-- pv_equiv track=rewrite | github.com/MForofontov/python-utils | iterable_functions/partially_contains_fragment_of_list.py | partially_contains_fragment_of_list
-- ===== SOURCE A (Python) =====
-- from typing import Any
--
-- def partially_contains_fragment_of_list(
--     target_list: list[Any], list_of_lists: list[list[Any]]
-- ) -> bool:
--     """
--     Check if the target_list is contained inside sublist even if it partially.
--     e.g partially_contains_fragment_of_list(['a', 'b'], [['a', 'b', 'c'], ['d', 'e']])
--     returns True.
--
--     Parameters
--     ----------
--     target_list : list
--         List to find inside the list_of_lists.
--     list_of_lists : list
--         The nested list.
--
--     Returns
--     -------
--     bool
--         True if contains False if not.
--
--     Raises
--     ------
--     TypeError
--         If target_list is not a list or list_of_lists is not a list of lists.
--     """
--     if not isinstance(target_list, list):
--         raise TypeError("target_list must be a list")
--     if not isinstance(list_of_lists, list) or not all(
--         isinstance(sublist, list) for sublist in list_of_lists
--     ):
--         raise TypeError("list_of_lists must be a list of lists")
--
--     for sub in list_of_lists:
--         if any(
--             sub[i : i + len(target_list)] == target_list
--             for i in range(len(sub) - len(target_list) + 1)
--         ):
--             return True
--     return False
-- ===== SOURCE B (Python) =====
-- def partially_contains_fragment_of_list(target_list, list_of_lists):
--     if not isinstance(target_list, list):
--         raise TypeError("target_list must be a list")
--     if not isinstance(list_of_lists, list) or not all(
--         isinstance(sublist, list) for sublist in list_of_lists
--     ):
--         raise TypeError("list_of_lists must be a list of lists")
--
--     n = len(target_list)
--     target_fp = sum(_fp(x) for x in target_list)
--     for sub in list_of_lists:
--         if len(sub) < n:
--             continue
--         fps = [_fp(x) for x in sub]
--         # prefix sums of element fingerprints: window sum in O(1) per offset
--         total = 0
--         prefix = [0]
--         for f in fps:
--             total += f
--             prefix.append(total)
--         for i in range(len(sub) - n + 1):
--             # cheap fingerprint filter; verify only on a fingerprint hit
--             if prefix[i + n] - prefix[i] == target_fp and sub[i:i + n] == target_list:
--                 return True
--     return False
--
--
-- def _fp(x):
--     s = x if isinstance(x, str) else repr(x)
--     h = 0
--     for ch in s:
--         h = h * 131 + ord(ch)
--     return h
-- ===== Notes on version B (the rewrite author's own statement) =====
-- stated objective: alternative
-- what changed: Replaces A's slice-and-compare at every offset with a Rabin-Karp-style fingerprint filter: per-element fingerprints and their prefix sums are built once per sublist so each window is first checked by an O(1) fingerprint difference, and the full slice comparison runs only on a fingerprint hit; this trades A's per-offset slice allocations for an up-front fingerprinting pass (a higher constant factor on short elements).
import Mathlib
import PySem

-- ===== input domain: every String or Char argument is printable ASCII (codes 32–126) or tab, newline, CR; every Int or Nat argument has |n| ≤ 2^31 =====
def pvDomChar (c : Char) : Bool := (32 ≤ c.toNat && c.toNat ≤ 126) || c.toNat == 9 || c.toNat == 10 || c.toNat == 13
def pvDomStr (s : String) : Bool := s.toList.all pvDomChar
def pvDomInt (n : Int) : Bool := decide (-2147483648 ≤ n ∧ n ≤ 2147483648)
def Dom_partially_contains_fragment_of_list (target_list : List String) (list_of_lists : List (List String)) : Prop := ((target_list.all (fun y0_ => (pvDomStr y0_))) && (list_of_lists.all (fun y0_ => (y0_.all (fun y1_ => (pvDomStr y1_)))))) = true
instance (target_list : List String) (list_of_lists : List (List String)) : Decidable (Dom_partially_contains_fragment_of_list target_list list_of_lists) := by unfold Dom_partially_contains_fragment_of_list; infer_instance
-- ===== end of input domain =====

-- B replaces A's slice-per-offset scan with a Rabin–Karp-style fingerprint filter: element
-- fingerprints and their prefix sums are precomputed once per sublist, each window is first
-- compared by an O(1) fingerprint difference, and the slice comparison runs only on a
-- fingerprint hit (objective: alternative; correctness is unaffected because a real match
-- always has a matching fingerprint).

-- ===== PORT A =====
-- for sub in list_of_lists: if any(sub[i:i+len(t)] == t for i in range(len(sub)-len(t)+1)): return True
def partially_contains_fragment_of_list (target_list : List String) (list_of_lists : List (List String)) : Bool :=
  list_of_lists.any (fun sub =>
    (PySem.List.pyRange 0 ((sub.length : Int) - (target_list.length : Int) + 1) 1).any
      (fun i => PySem.List.slice sub (some i) (some (i + (target_list.length : Int))) == target_list))

-- ===== PORT B =====
-- _fp(x): h = 0; for ch in s: h = h*131 + ord(ch)  (on the ASCII domain x is a str)
def pcfFp (s : String) : Int :=
  s.toList.foldl (fun h c => h * 131 + (c.toNat : Int)) 0

-- total = 0; prefix = [0]; for f in fps: total += f; prefix.append(total)
def pcfPrefix (fps : List Int) : List Int :=
  (fps.foldl (fun st f => (st.1 + f, st.2 ++ [st.1 + f])) ((0 : Int), [(0 : Int)])).2

def partially_contains_fragment_of_list_alt (target_list : List String) (list_of_lists : List (List String)) : Bool :=
  let n := target_list.length
  let tfp := (target_list.map pcfFp).sum
  list_of_lists.any (fun sub =>
    if sub.length < n then false
    else
      let pre := pcfPrefix (sub.map pcfFp)
      (List.range (sub.length - n + 1)).any (fun i =>
        (pre.getD (i + n) 0 - pre.getD i 0 == tfp) && ((sub.drop i).take n == target_list)))

-- ===== PRECONDITION & SPEC =====
def Spec_partially_contains_fragment_of_list (target_list : List String) (list_of_lists : List (List String)) (out : Bool) : Prop := out = partially_contains_fragment_of_list_alt target_list list_of_lists
instance (target_list : List String) (list_of_lists : List (List String)) (out : Bool) : Decidable (Spec_partially_contains_fragment_of_list target_list list_of_lists out) := by unfold Spec_partially_contains_fragment_of_list; infer_instance

-- ===== CLAIM (what is proved, stated in full; the proofs are below) =====
def Claim_equal_partially_contains_fragment_of_list : Prop := ∀ (target_list : List String) (list_of_lists : List (List String)), Dom_partially_contains_fragment_of_list target_list list_of_lists → Spec_partially_contains_fragment_of_list target_list list_of_lists (partially_contains_fragment_of_list target_list list_of_lists)

-- ===== LEMMAS AND PROOFS =====

-- the prefix-building fold, fully characterised
theorem pcfPrefix_fold (fps : List Int) (t : Int) (acc : List Int) :
    (fps.foldl (fun st f => (st.1 + f, st.2 ++ [st.1 + f])) (t, acc)).2
      = acc ++ (List.range fps.length).map (fun k => t + (fps.take (k + 1)).sum) := by
  induction fps generalizing t acc with
  | nil => simp
  | cons f r ih =>
    simp only [List.foldl_cons, ih, List.append_assoc, List.length_cons, List.range_succ_eq_map]
    simp [List.map_map, Function.comp, add_assoc]

-- prefix[k] is the sum of the first k fingerprints
theorem pcfPrefix_getD (fps : List Int) (k : Nat) (hk : k ≤ fps.length) :
    (pcfPrefix fps).getD k 0 = (fps.take k).sum := by
  unfold pcfPrefix
  rw [pcfPrefix_fold]
  cases k with
  | zero => simp
  | succ k =>
    simp only [List.singleton_append, List.getD, List.getElem?_cons_succ]
    rw [List.getElem?_map, List.getElem?_range (by omega)]
    simp

-- the fingerprint of the window at offset i is the prefix-sum difference
theorem window_fp (sub : List String) (i n : Nat) (h : i + n ≤ sub.length) :
    (pcfPrefix (sub.map pcfFp)).getD (i + n) 0 - (pcfPrefix (sub.map pcfFp)).getD i 0
      = (((sub.drop i).take n).map pcfFp).sum := by
  rw [pcfPrefix_getD _ _ (by simpa using h), pcfPrefix_getD _ _ (by simp; omega),
    List.take_add, List.sum_append]
  simp [List.map_take, List.map_drop]

-- on a true window match the fingerprint filter necessarily fires, so the guarded
-- predicate of B equals A's bare slice comparison
theorem inner_pred_eq (sub tgt : List String) (i : Nat) (hle : i + tgt.length ≤ sub.length) :
    (((pcfPrefix (sub.map pcfFp)).getD (i + tgt.length) 0
        - (pcfPrefix (sub.map pcfFp)).getD i 0 == (tgt.map pcfFp).sum)
      && ((sub.drop i).take tgt.length == tgt))
    = ((sub.drop i).take tgt.length == tgt) := by
  by_cases h : (sub.drop i).take tgt.length = tgt
  · have hfp : (pcfPrefix (sub.map pcfFp)).getD (i + tgt.length) 0
        - (pcfPrefix (sub.map pcfFp)).getD i 0 = (tgt.map pcfFp).sum := by
      rw [window_fp sub i tgt.length hle, h]
    simp only [List.getD] at hfp
    simp [h, hfp, List.getD]
  · simp [h]

-- per-sublist agreement of A's slice scan with B's filtered scan
theorem sub_agree (sub tgt : List String) :
    ((PySem.List.pyRange 0 ((sub.length : Int) - (tgt.length : Int) + 1) 1).any
      (fun i => PySem.List.slice sub (some i) (some (i + (tgt.length : Int))) == tgt))
    = (if sub.length < tgt.length then false
       else (List.range (sub.length - tgt.length + 1)).any (fun i =>
         ((pcfPrefix (sub.map pcfFp)).getD (i + tgt.length) 0
            - (pcfPrefix (sub.map pcfFp)).getD i 0 == (tgt.map pcfFp).sum)
         && ((sub.drop i).take tgt.length == tgt))) := by
  rw [Bool.eq_iff_iff, List.any_eq_true]
  by_cases hlt : sub.length < tgt.length
  · rw [if_pos hlt]
    constructor
    · rintro ⟨x, hx, _⟩
      rw [PySem.List.mem_pyRange_one] at hx
      omega
    · intro h; cases h
  · rw [if_neg hlt, List.any_eq_true]
    constructor
    · rintro ⟨x, hx, hP⟩
      rw [PySem.List.mem_pyRange_one] at hx
      obtain ⟨hx0, hxb⟩ := hx
      obtain ⟨i, rfl⟩ := Int.eq_ofNat_of_zero_le hx0
      refine ⟨i, by rw [List.mem_range]; omega, ?_⟩
      rw [inner_pred_eq sub tgt i (by omega)]
      rwa [PySem.List.slice_natCast_add] at hP
    · rintro ⟨i, hi, hP⟩
      rw [List.mem_range] at hi
      rw [inner_pred_eq sub tgt i (by omega)] at hP
      refine ⟨(i : Int), ?_, ?_⟩
      · rw [PySem.List.mem_pyRange_one]; omega
      · rwa [PySem.List.slice_natCast_add]

-- ===== VERDICT (by name: the statement is the Claim_ definition above) =====
theorem partially_contains_fragment_of_list_spec : Claim_equal_partially_contains_fragment_of_list := by
  intro target_list list_of_lists _
  unfold Spec_partially_contains_fragment_of_list
  unfold partially_contains_fragment_of_list partially_contains_fragment_of_list_alt
  exact congrArg _ (funext (fun sub => sub_agree sub target_list))
-- pv_equiv track=rewrite | github.com/rrwick/Polypolish-paper | scripts/confusion_matrix.py | iterate_seq
-- ===== SOURCE A (Python) =====
-- def iterate_seq(seq):
--     """
--     This generator iterates through a sequence one base at a time, returning start/end slice
--     positions. Gaps are included after a base, so each returned slice positions will include
--     exactly one base followed by zero or more gaps.
--     """
--     if not seq:
--         return
--     start = 0
--     while True:
--         end = start + 1
--         while True:
--             if end < len(seq) and seq[end] == '-':
--                 end += 1
--             else:
--                 break
--         yield start, end
--         start = end
--         if start >= len(seq):
--             return
-- ===== SOURCE B (Python) =====
-- def iterate_seq(seq):
--     """Same slices via a precomputed token-start index paired with its own tail."""
--     if not seq:
--         return
--     starts = [0] + [i for i in range(1, len(seq)) if seq[i] != '-'] + [len(seq)]
--     for s, e in zip(starts, starts[1:]):
--         yield s, e
-- ===== Notes on version B (the rewrite author's own statement) =====
-- stated objective: simpler
-- what changed: Replaces A's nested while-loop streaming tokenizer with a build-an-index decomposition: one comprehension collects all token start positions (plus a len(seq) sentinel) and the slices are read off by zipping that list with its own tail.
import Mathlib
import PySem

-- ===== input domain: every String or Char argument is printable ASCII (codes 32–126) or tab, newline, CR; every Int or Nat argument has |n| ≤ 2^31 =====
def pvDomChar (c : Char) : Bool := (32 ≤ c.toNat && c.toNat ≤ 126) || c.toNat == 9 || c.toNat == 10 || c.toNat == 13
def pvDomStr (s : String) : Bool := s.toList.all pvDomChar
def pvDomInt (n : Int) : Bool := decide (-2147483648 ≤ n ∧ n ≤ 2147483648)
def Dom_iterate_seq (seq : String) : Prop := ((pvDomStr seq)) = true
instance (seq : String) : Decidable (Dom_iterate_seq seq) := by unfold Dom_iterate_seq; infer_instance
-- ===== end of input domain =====

-- B replaces A's nested while-loop tokenizer by precomputing the token-start index and zipping it with its tail; same O(n) cost, simpler shape.

-- ===== PORT A =====
-- inner 'while True' of A: advance end over '-' gaps (out-of-range lookup gives none = loop exit)
def skipGapsA (cs : List Char) (e : Nat) : Nat :=
  if h : cs[e]? = some '-' then skipGapsA cs (e + 1) else e
termination_by cs.length - e
decreasing_by
  obtain ⟨hlt, -⟩ := List.getElem?_eq_some_iff.mp h
  omega

-- termination fact the outer loop cites: skipGapsA never moves left
theorem skipGapsA_ge (cs : List Char) (e : Nat) : e ≤ skipGapsA cs e := by
  fun_induction skipGapsA with
  | case1 e h ih => omega
  | case2 e h => omega

-- outer 'while True' of A: yield (start, end), continue from end until start ≥ len(seq)
def loopA (cs : List Char) (start : Nat) : List (Int × Int) :=
  let e := skipGapsA cs (start + 1)
  if e ≥ cs.length then [((start : Int), (e : Int))]
  else ((start : Int), (e : Int)) :: loopA cs e
termination_by cs.length - start
decreasing_by
  have := skipGapsA_ge cs (start + 1)
  omega

def iterate_seq (seq : String) : List (Int × Int) :=
  if seq.toList.isEmpty then [] else loopA seq.toList 0

-- ===== PORT B =====
def iterate_seq_alt (seq : String) : List (Int × Int) :=
  let cs := seq.toList
  if cs.isEmpty then []
  else
    let starts : List Int :=
      ((0 : Int) :: ((List.range' 1 (cs.length - 1)).filter
        (fun i => !(cs[i]? == some '-'))).map (fun i => (i : Int))) ++ [(cs.length : Int)]
    starts.zip (starts.drop 1)

-- ===== PRECONDITION & SPEC =====
def Spec_iterate_seq (seq : String) (out : List (Int × Int)) : Prop := out = iterate_seq_alt seq
instance (seq : String) (out : List (Int × Int)) : Decidable (Spec_iterate_seq seq out) := by unfold Spec_iterate_seq; infer_instance

-- ===== CLAIM (what is proved, stated in full; the proofs are below) =====
def Claim_equal_iterate_seq : Prop := ∀ (seq : String), Dom_iterate_seq seq → Spec_iterate_seq seq (iterate_seq seq)

-- ===== LEMMAS AND PROOFS =====

-- token starts from position j onward, as Int, with no sentinel
def tokStarts (cs : List Char) (j : Nat) : List Int :=
  ((List.range' j (cs.length - j)).filter (fun i => !(cs[i]? == some '-'))).map (fun i => (i : Int))

-- zip-with-tail pairing
def zp (l : List Int) : List (Int × Int) := l.zip (l.drop 1)

theorem tokStarts_len (cs : List Char) : tokStarts cs cs.length = [] := by
  simp [tokStarts]

theorem tokStarts_cons (cs : List Char) (j : Nat) (hj : j < cs.length)
    (h : ¬ cs[j]? = some '-') : tokStarts cs j = (j : Int) :: tokStarts cs (j + 1) := by
  unfold tokStarts
  rw [show cs.length - j = (cs.length - (j + 1)) + 1 by omega, List.range'_succ]
  simp [h]

theorem tokStarts_gap (cs : List Char) (j : Nat)
    (h : cs[j]? = some '-') : tokStarts cs j = tokStarts cs (j + 1) := by
  obtain ⟨hj, -⟩ := List.getElem?_eq_some_iff.mp h
  unfold tokStarts
  rw [show cs.length - j = (cs.length - (j + 1)) + 1 by omega, List.range'_succ]
  simp [h]

theorem skipGapsA_le (cs : List Char) (e : Nat) (he : e ≤ cs.length) :
    skipGapsA cs e ≤ cs.length := by
  fun_induction skipGapsA with
  | case1 e h ih =>
    obtain ⟨hlt, -⟩ := List.getElem?_eq_some_iff.mp h
    exact ih (by omega)
  | case2 e h => exact he

theorem skipGapsA_stop (cs : List Char) (e : Nat) :
    ¬ cs[skipGapsA cs e]? = some '-' := by
  fun_induction skipGapsA with
  | case1 e h ih => exact ih
  | case2 e h => exact h

theorem tokStarts_skip (cs : List Char) (e : Nat) :
    tokStarts cs e = tokStarts cs (skipGapsA cs e) := by
  fun_induction skipGapsA with
  | case1 e h ih => rw [tokStarts_gap cs e h]; exact ih
  | case2 e h => rfl

theorem loopA_eq (cs : List Char) (start : Nat) (hs : start < cs.length) :
    loopA cs start = zp ((start : Int) :: (tokStarts cs (start + 1) ++ [(cs.length : Int)])) := by
  fun_induction loopA with
  | case1 start e he =>
    -- e ≥ cs.length: e = cs.length and tokStarts (start+1) = []
    have h1 := skipGapsA_le cs (start + 1) (by omega)
    have he' : e = cs.length := by omega
    have h2 : tokStarts cs (start + 1) = [] := by
      rw [tokStarts_skip]
      show tokStarts cs e = []
      rw [he', tokStarts_len]
    rw [h2, he']
    rfl
  | case2 start e he ih =>
    have hlt : e < cs.length := by omega
    have hge : start + 1 ≤ e := skipGapsA_ge cs (start + 1)
    have h2 : tokStarts cs (start + 1) = (e : Int) :: tokStarts cs (e + 1) := by
      rw [tokStarts_skip]
      exact tokStarts_cons cs e hlt (skipGapsA_stop cs (start + 1))
    rw [ih hlt, h2]
    rfl

-- ===== VERDICT (by name: the statement is the Claim_ definition above) =====
theorem iterate_seq_spec : Claim_equal_iterate_seq := by
  intro seq _
  unfold Spec_iterate_seq iterate_seq iterate_seq_alt
  by_cases h : seq.toList.isEmpty
  · simp [h]
  · simp only [h]
    have hlen : 0 < seq.toList.length := by
      by_contra hn
      have hnil : seq.toList = [] := by cases seq.toList <;> simp_all
      simp [hnil] at h
    rw [loopA_eq seq.toList 0 hlen]
    rfl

◆ ◆ ◆ ◆

● **What to do**
Search the entries above for the word "toList" and copy each line where it appears.

● **Answer space**
def pvDomStr (s : String) : Bool := s.toList.all pvDomChar
  s.toList.foldl (fun h c => h * 131 + (c.toNat : Int)) 0
def pvDomStr (s : String) : Bool := s.toList.all pvDomChar
  if seq.toList.isEmpty then [] else loopA seq.toList 0
  let cs := seq.toList
  by_cases h : seq.toList.isEmpty
    have hlen : 0 < seq.toList.length := by
      have hnil : seq.toList = [] := by cases seq.toList <;> simp_all
    rw [loopA_eq seq.toList 0 hlen]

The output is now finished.